Just as we examine companies each week that may be rising past their fair value, we can also find companies trading at what may be bargain prices. While many investors would rather have nothing to do with companies wallowing at 52-week lows, I think it makes a lot of sense to determine whether the market has overreacted to a company's bad news, just as we often do when the market reacts to good news.
Here's a look at three fallen angels trading near their 52-week lows that could be worth buying.
Planting the seed
Sometimes your crop of investments just doesn't grow as expected. This has been the case this year with fertilizer producers of all forms. A tough global growth environment, the end of a major fertilizer cartel in Russia, and uncooperative input costs have pressured profits across the board, whether one is discussing phosphate or nitrogen-based producers. In the past couple of days this has caused the floor to finally fall out from under nitrogen-based fertilizer products maker Terra Nitrogen (NYSE:TNH).

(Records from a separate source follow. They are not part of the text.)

-- pv_equiv track=rewrite | github.com/goodminjeong/programmers | Day2/04_sort_string.py | solution
-- ===== SOURCE A (Python) =====
-- def solution(my_string):
--     answer = []
--     for i in my_string:
--         if i.isdigit():
--             answer.append(int(i))
--         else:
--             pass
--     sorted_answer = sorted(answer)
--     return sorted_answer
-- ===== SOURCE B (Python) =====
-- def solution(my_string):
--     # counting sort over the 10 digit buckets instead of collecting + comparison sort
--     counts = {}
--     for ch in my_string:
--         if ch.isdigit():
--             d = int(ch)
--             counts[d] = counts.get(d, 0) + 1
--     answer = []
--     for v in range(10):
--         answer += [v] * counts.get(v, 0)
--     return answer
-- ===== Notes on version B (the rewrite author's own statement) =====
-- stated objective: alternative
-- what changed: Replaces collect-then-comparison-sort with a one-pass counting sort: a dict of digit counts built in one pass, then the answer emitted bucket by bucket for v = 0..9.
import Mathlib
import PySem

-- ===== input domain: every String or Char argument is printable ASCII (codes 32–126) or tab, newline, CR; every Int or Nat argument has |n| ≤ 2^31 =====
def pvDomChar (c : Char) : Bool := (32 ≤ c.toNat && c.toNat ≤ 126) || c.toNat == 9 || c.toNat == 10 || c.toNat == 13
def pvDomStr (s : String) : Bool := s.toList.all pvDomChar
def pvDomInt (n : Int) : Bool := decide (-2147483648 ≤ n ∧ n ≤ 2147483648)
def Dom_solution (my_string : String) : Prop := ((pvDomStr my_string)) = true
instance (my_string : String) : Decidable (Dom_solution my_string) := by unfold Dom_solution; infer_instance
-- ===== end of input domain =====

-- B replaces A's collect-then-comparison-sort by a counting sort over the 10 digit buckets (alternative algorithm, same return value).

-- int(i) for a single character i (both Pythons call it only under an isdigit guard, so the
-- Option is always some; the .getD 0 default is unreachable there)
def digVal (c : Char) : Int := (PySem.Int.ofChars? [c]).getD 0

-- ===== PORT A =====
def solution (my_string : String) : List Int :=
  let answer := my_string.toList.foldl
    (fun acc i => if PySem.Chars.isdigit i then acc ++ [digVal i] else acc) []
  PySem.List.sorted answer (fun x => x)

-- ===== PORT B =====
def solution_alt (my_string : String) : List Int :=
  let counts : PySem.Dict Int Int := my_string.toList.foldl
    (fun d ch => if PySem.Chars.isdigit ch then d.modify (digVal ch) 0 (· + 1) else d)
    PySem.Dict.empty
  (PySem.List.pyRange 0 10 1).foldl
    (fun answer v => answer ++ PySem.List.pyRepeat [v] (counts.getD v 0)) []

-- ===== PRECONDITION & SPEC =====
def Spec_solution (my_string : String) (out : List Int) : Prop := out = solution_alt my_string
instance (my_string : String) (out : List Int) : Decidable (Spec_solution my_string out) := by unfold Spec_solution; infer_instance

-- ===== CLAIM (what is proved, stated in full; the proofs are below) =====
def Claim_equal_solution : Prop := ∀ (my_string : String), Dom_solution my_string → Spec_solution my_string (solution my_string)

-- ===== LEMMAS AND PROOFS =====

-- the digit characters of the string, as ints: what A's first loop collects
def pvDigits (s : String) : List Int :=
  (s.toList.filter PySem.Chars.isdigit).map digVal

lemma digVal_mem_range (c : Char) (h : PySem.Chars.isdigit c = true) :
    digVal c ∈ ([0,1,2,3,4,5,6,7,8,9] : List Int) := by
  simp only [PySem.Chars.isdigit, Bool.and_eq_true, decide_eq_true_eq] at h
  obtain ⟨h1, h2⟩ := h
  have hlo : 48 ≤ c.toNat := UInt32.le_iff_toNat_le.mp (Char.le_def.mp h1)
  have hhi : c.toNat ≤ 57 := UInt32.le_iff_toNat_le.mp (Char.le_def.mp h2)
  have hc : Char.ofNat c.toNat = c := Char.ofNat_toNat c
  interval_cases h : c.toNat <;> (rw [← hc]; decide)

-- a filtered-guard foldl is a foldl over the filtered, mapped list
lemma foldl_if_filter {α β γ : Type} (p : α → Bool) (f : α → β) (g : γ → β → γ)
    (l : List α) (init : γ) :
    l.foldl (fun d c => if p c then g d (f c) else d) init
      = ((l.filter p).map f).foldl g init := by
  induction l generalizing init with
  | nil => rfl
  | cons c l ih =>
    by_cases h : p c = true <;> simp [List.foldl, List.filter, h, ih]

lemma counts_eq_counter (my_string : String) :
    my_string.toList.foldl
      (fun d ch => if PySem.Chars.isdigit ch then d.modify (digVal ch) 0 (· + 1) else d)
      PySem.Dict.empty = PySem.Dict.counter (pvDigits my_string) := by
  rw [PySem.Dict.counter_eq_foldl, pvDigits]
  exact foldl_if_filter PySem.Chars.isdigit digVal
    (fun (d : PySem.Dict Int Int) x => d.modify x 0 (· + 1)) my_string.toList PySem.Dict.empty

-- B's second loop, after rewriting: the bucket concatenation
def pvBuckets (ds : List Int) : List Int :=
  ([0,1,2,3,4,5,6,7,8,9] : List Int).flatMap (fun v => List.replicate (ds.count v) v)

lemma solution_alt_eq_buckets (s : String) :
    solution_alt s = pvBuckets (pvDigits s) := by
  unfold solution_alt
  rw [counts_eq_counter]
  have hr : PySem.List.pyRange 0 10 1 = ([0,1,2,3,4,5,6,7,8,9] : List Int) := by decide
  rw [hr]
  simp only [PySem.List.pyRepeat_singleton, PySem.Dict.getD_counter, Int.toNat_natCast]
  rw [PySem.List.foldl_append_eq_flatMap]
  rfl

lemma pairwise_flatMap_replicate (vs : List Int) (n : Int → Nat)
    (h : vs.Pairwise (· ≤ ·)) :
    (vs.flatMap (fun v => List.replicate (n v) v)).Pairwise (· ≤ ·) := by
  induction vs with
  | nil => simp
  | cons v vs ih =>
    simp only [List.flatMap_cons, List.pairwise_append]
    obtain ⟨hv, hp⟩ := List.pairwise_cons.mp h
    refine ⟨List.pairwise_replicate.mpr (Or.inr le_rfl), ih hp, ?_⟩
    intro a ha b hb
    rw [List.mem_replicate] at ha
    obtain ⟨w, hw, hbw⟩ := List.mem_flatMap.mp hb
    rw [List.mem_replicate] at hbw
    exact hbw.2 ▸ ha.2 ▸ hv w hw

lemma buckets_pairwise (ds : List Int) : (pvBuckets ds).Pairwise (· ≤ ·) :=
  pairwise_flatMap_replicate _ _ (by decide)

lemma buckets_perm (ds : List Int)
    (hmem : ∀ d ∈ ds, d ∈ ([0,1,2,3,4,5,6,7,8,9] : List Int)) :
    (pvBuckets ds).Perm ds := by
  rw [List.perm_iff_count]
  intro a
  unfold pvBuckets
  simp only [List.flatMap_cons, List.flatMap_nil, List.append_nil,
    List.count_append, List.count_replicate]
  by_cases ha : a ∈ ([0,1,2,3,4,5,6,7,8,9] : List Int)
  · fin_cases ha <;> simp
  · have h0 : ds.count a = 0 := by
      rw [List.count_eq_zero]
      intro hin
      exact ha (hmem a hin)
    simp only [List.mem_cons] at ha
    push Not at ha
    rw [h0]
    simp only [beq_iff_eq]
    repeat rw [if_neg (by omega)]

lemma solution_eq_sorted (s : String) :
    solution s = PySem.List.sorted (pvDigits s) (fun x => x) := by
  unfold solution pvDigits
  rw [PySem.List.foldl_append_if]
  rfl

-- ===== VERDICT (by name: the statement is the Claim_ definition above) =====
theorem solution_spec : Claim_equal_solution := by
  intro s _
  unfold Spec_solution
  rw [solution_eq_sorted, solution_alt_eq_buckets]
  refine PySem.List.sorted_id_eq_of_perm_of_pairwise _ _ (buckets_perm _ ?_) (buckets_pairwise _)
  intro d hd
  unfold pvDigits at hd
  obtain ⟨c, hc, rfl⟩ := List.mem_map.mp hd
  exact digVal_mem_range c (List.mem_filter.mp hc).2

A lot of eyes in this sector are squarely on CF Industries (NYSE:CF), the 800-pound gorilla that dictates how the sector performs. CF, which makes both nitrogen and phosphate fertilizer products, noted in its third-quarter report that net sales dropped 19%. Net income fell a more dramatic 42% as prices dropped steeply from the year-ago period, including nitrogen-based granular urea, which fell 28% in price per ton.
Although no specific news has highlighted Terra Nitrogen's tumble, it's possible that emotional traders are jumping ship, given CF's unimpressive results. As for me, I'd take advantage of what could be an overreaction and dip my toes into the fertilizer market.
It could be a few quarters before fertilizer supply normalizes due to Uralkali's break from the cartel, but it seems silly to imagine that fertilizer demand will slump for too much longer, given that farmers are desperate to improve crop yield and millions of people around the world are starving. If there were ever a play on paper that made a world of sense, it's the fertilizer industry. Furthermore, as a master-limited partnership, Terra Nitrogen pays out a premium sector dividend that currently yields 4.7% -- more than $8 per share!
I'm not brave enough to call a bottom in fertilizer prices here, but I'd certainly suggest that it could be time to start planting some bullish seeds with Terra Nitrogen.
Double down on this rental giant
When you've been doing this weekly series as long as I have, you're bound to come across a few duplicate picks. That's what we have here today with residential REIT AvalonBay Communities (NYSE:AVB).
AvalonBay tends to cater to a slightly more affluent rental consumer than the majority of its peers. Under normal circumstances you might think that would hurt its occupancy rate relative to cheaper apartment-home communities, but it has actually provided AvalonBay with some of the highest occupancy rates, best tenants, and lowest turnover in the industry.
At last check in the third-quarter, AvalonBay delivered funds from operations of $1.18 per share, topping Wall Street's expectations despite a year-over-year decline (which was due to the absence of property sales). Overall economic occupancy increased 0.2%, and the company delivered a 4.4% increase in overall rental revenue.
"So why is everyone so glum on AvalonBay?" you ask. The reason is primarily interest rates. Low lending rates spur home-buying, which is not what AvalonBay, an operator of nearly 82,600 apartment homes, wants to see. If rates stay low, it could pressure the company's rental revenue growth.
However, the way I see it -- and this is the reason I made AvalonBay a Basic Needs portfolio selection earlier this year -- interest rates have nowhere to go but up. U.S. consumers have already showed us how spoiled they've become with historically low lending rates by sending mortgage loan originations down 60% from their peak since May. Rates overall are up less than 100 basis points from their lows in May, which by all standards is amazing, yet prospective home-buyers are sitting on their hands. That bodes well for the rental market and AvalonBay's future FFO growth.
A "precious" ETF
As some of you may know, I'm a bit of a skeptic -- and with that skepticism comes a love of hedging my bets.
Over the past year precious metals have been an awful investment, with high-growth technology and health care names soaring to the upside while commodity prices have sunk. Furthermore, with physical gold and silver not paying shareholders any dividends, the recent low-interest-rate environment has kept income seekers away from owning any of these physical metals.
However, I would suggest that now could be the perfect opportunity to take a closer look at the PowerShares DB Precious Metals ETF (NYSEMKT:DBP), which is invested in physical gold and silver at roughly an 80-20 ratio.
One reason I believe this ETF would make for a smart play is simply our precipitous market uptrend. No market goes straight up without a correction, and metal stocks generally feed off of investor fear. An ETF like this could make for a perfect hedge.
On the flip side, though, you would think that the physical demand for metals like gold and silver for conductive purposes would grow along with demand for mobile devices. We don't often think of supply and demand creeping into the equation when it comes to gold and silver, but it can indeed play a role in pricing.
This week's theme is planning for the future. Clearly there are headwinds working against all three companies above. However, the horizon shows plenty of catalysts that could make all three intriguing buys.